Blonde Crazy
Cinema Rediscovered
James Cagney and Joan Blondell sizzle as they work as a con-artist duo robbing hotel guests where they work, in this new 2K restoration of Blonde Crazy. Part of the Belfast International Arts Festival’s 60th anniversary.
When a cheeky bellhop (a young James Cagney, the same year as he made his blistering appearance in The Public Enemy) meets a dishy blonde (the effervescent Joan Blondell) and gets her installed in his hotel as a chambermaid through nefarious means, the pair set a criminal scheme into motion. Here’s the grift: they entrap and blackmail married men who are caught up to no good. The problem is that they’re wide open to being conned by a bigger fish, and Louis Calhern is precisely that fish.
Released under the title ‘Larceny Lane’ in Great Britain, Cagney and Blondell’s fiery and frank chemistry is only made sexier by the uncertainty of their loyalty to each other, both criminally and romantically. Although initially there appears to be a more respectable suitor in the mix (no less than Ray Milland), he, too, shows a penchant for the felonious.
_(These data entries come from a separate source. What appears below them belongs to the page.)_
-- pv_equiv track=rewrite | github.com/Ericsson/codechecker | scripts/debug_tools/renew_info_files.py | process_target
-- ===== SOURCE A (Python) =====
-- def process_target(target_str):
--     """
--     Extract target architecture from a string of verbose compiler
--     invocation output.
--     """
--     target_label = "Target:"
--     target_clean = ""
--
--     for line in target_str.splitlines(True):
--         line = line.strip().split()
--         if len(line) > 1 and line[0] == target_label:
--             target_clean = line[1]
--
--     return target_clean
-- ===== SOURCE B (Python) =====
-- def process_target(target_str):
--     """
--     Extract target architecture from a string of verbose compiler
--     invocation output.
--     """
--     for line in reversed(target_str.splitlines(True)):
--         parts = line.strip().split()
--         if len(parts) > 1 and parts[0] == "Target:":
--             return parts[1]
--     return ""
-- ===== Notes on version B (the rewrite author's own statement) =====
-- stated objective: alternative
-- what changed: Replaces the full forward scan with an overwriting accumulator by a reverse scan that returns the first matching line's second token immediately (early exit).
import Mathlib
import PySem

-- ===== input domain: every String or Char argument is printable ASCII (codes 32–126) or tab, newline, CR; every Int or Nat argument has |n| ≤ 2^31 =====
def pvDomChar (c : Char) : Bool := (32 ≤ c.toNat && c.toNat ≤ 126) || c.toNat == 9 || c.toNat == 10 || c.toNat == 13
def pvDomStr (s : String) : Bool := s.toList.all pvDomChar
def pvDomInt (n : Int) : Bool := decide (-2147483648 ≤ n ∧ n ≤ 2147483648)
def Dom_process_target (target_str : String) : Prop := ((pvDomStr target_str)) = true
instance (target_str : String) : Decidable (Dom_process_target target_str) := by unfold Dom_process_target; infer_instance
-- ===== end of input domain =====

-- B replaces A's full forward scan with an overwriting accumulator by a reverse scan
-- that returns the first matching line from the end (early exit); same return value.

-- ===== PORT A =====
-- Python's splitlines(True) keeps the line terminators; each line is immediately
-- strip()ped, so PySem.Str.splitlines (which drops terminators) yields the exact
-- same stripped lines — used in both ports for the same reason.
def process_target (target_str : String) : String :=
  List.foldl
    (fun target_clean line =>
      let parts := PySem.Str.split₀ (PySem.Str.strip line)
      -- len(line) > 1 guarantees line[0] and line[1] exist, so getD is exact here
      if parts.length > 1 ∧ parts.getD 0 "" = "Target:" then parts.getD 1 ""
      else target_clean)
    "" (PySem.Str.splitlines target_str)

-- ===== PORT B =====
-- reverse scan with early exit, as in Source B
def pvScanBack : List String → String
  | [] => ""
  | line :: rest =>
    match PySem.Str.split₀ (PySem.Str.strip line) with
    | w0 :: w1 :: _ => if w0 = "Target:" then w1 else pvScanBack rest
    | _ => pvScanBack rest

def process_target_alt (target_str : String) : String :=
  pvScanBack (PySem.Str.splitlines target_str).reverse

-- ===== PRECONDITION & SPEC =====
def Spec_process_target (target_str : String) (out : String) : Prop := out = process_target_alt target_str
instance (target_str : String) (out : String) : Decidable (Spec_process_target target_str out) := by unfold Spec_process_target; infer_instance

-- ===== CLAIM (what is proved, stated in full; the proofs are below) =====
def Claim_equal_process_target : Prop := ∀ (target_str : String), Dom_process_target target_str → Spec_process_target target_str (process_target target_str)

-- ===== LEMMAS AND PROOFS =====

-- The forward fold with accumulator equals the reverse early-exit scan,
-- unless no line matches, in which case the fold returns its accumulator
-- and the scan returns "".
theorem pv_fold_eq_scanBack (l : List String) : ∀ (acc : String),
    List.foldl
      (fun target_clean line =>
        let parts := PySem.Str.split₀ (PySem.Str.strip line)
        if parts.length > 1 ∧ parts.getD 0 "" = "Target:" then parts.getD 1 ""
        else target_clean)
      acc l = pvScanBack l.reverse ∨
    (∀ acc', List.foldl
      (fun target_clean line =>
        let parts := PySem.Str.split₀ (PySem.Str.strip line)
        if parts.length > 1 ∧ parts.getD 0 "" = "Target:" then parts.getD 1 ""
        else target_clean)
      acc' l = acc' ∧ pvScanBack l.reverse = "") := by
  induction l using List.reverseRecOn with
  | nil => intro acc; right; intro acc'; exact ⟨rfl, rfl⟩
  | append_singleton l x ih =>
    intro acc
    rw [List.foldl_append, List.reverse_append]
    simp only [List.reverse_singleton, List.singleton_append, List.foldl_cons,
      List.foldl_nil, pvScanBack]
    cases h : PySem.Str.split₀ (PySem.Str.strip x) with
    | nil =>
      rcases ih acc with h1 | h1
      · left; exact h1
      · right; intro acc'
        refine ⟨?_, (h1 acc').2⟩
        rw [List.foldl_append]; simp only [List.foldl_cons, List.foldl_nil, h]
        exact (h1 acc').1
    | cons w0 ws =>
      cases ws with
      | nil =>
        rcases ih acc with h1 | h1
        · left; exact h1
        · right; intro acc'
          refine ⟨?_, (h1 acc').2⟩
          rw [List.foldl_append]; simp only [List.foldl_cons, List.foldl_nil, h]
          exact (h1 acc').1
      | cons w1 rest =>
        by_cases hw : w0 = "Target:"
        · left; simp [hw]
        · have hcond : ¬((w0 :: w1 :: rest).length > 1 ∧
              (w0 :: w1 :: rest).getD 0 "" = "Target:") := by simp [hw]
          rw [if_neg hcond]
          simp only [if_neg hw]
          rcases ih acc with h1 | h1
          · left; exact h1
          · right; intro acc'
            refine ⟨?_, (h1 acc').2⟩
            rw [List.foldl_append]
            simp only [List.foldl_cons, List.foldl_nil, h]
            rw [if_neg hcond]
            exact (h1 acc').1

-- ===== VERDICT (by name: the statement is the Claim_ definition above) =====
theorem process_target_spec : Claim_equal_process_target := by
  intro target_str _
  unfold Spec_process_target process_target process_target_alt
  rcases pv_fold_eq_scanBack (PySem.Str.splitlines target_str) "" with h | h
  · exact h
  · rw [(h "").1, (h "").2]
In spite of a rather unexpectedly sweet conclusion, it’s pretty obvious no one who made this movie was interested in ‘respectability’….whatever that word’s supposed to mean.
This film is part of Pre-Code Hollywood: Rules Are Made to be Broken, a strand of Cinema Rediscovered curated by film writers and critics Pamela Hutchinson and Christina Newland. Pre-Code Hollywood presents some of Hollywood’s most risqué films made before the 1930s Hays code was enforced.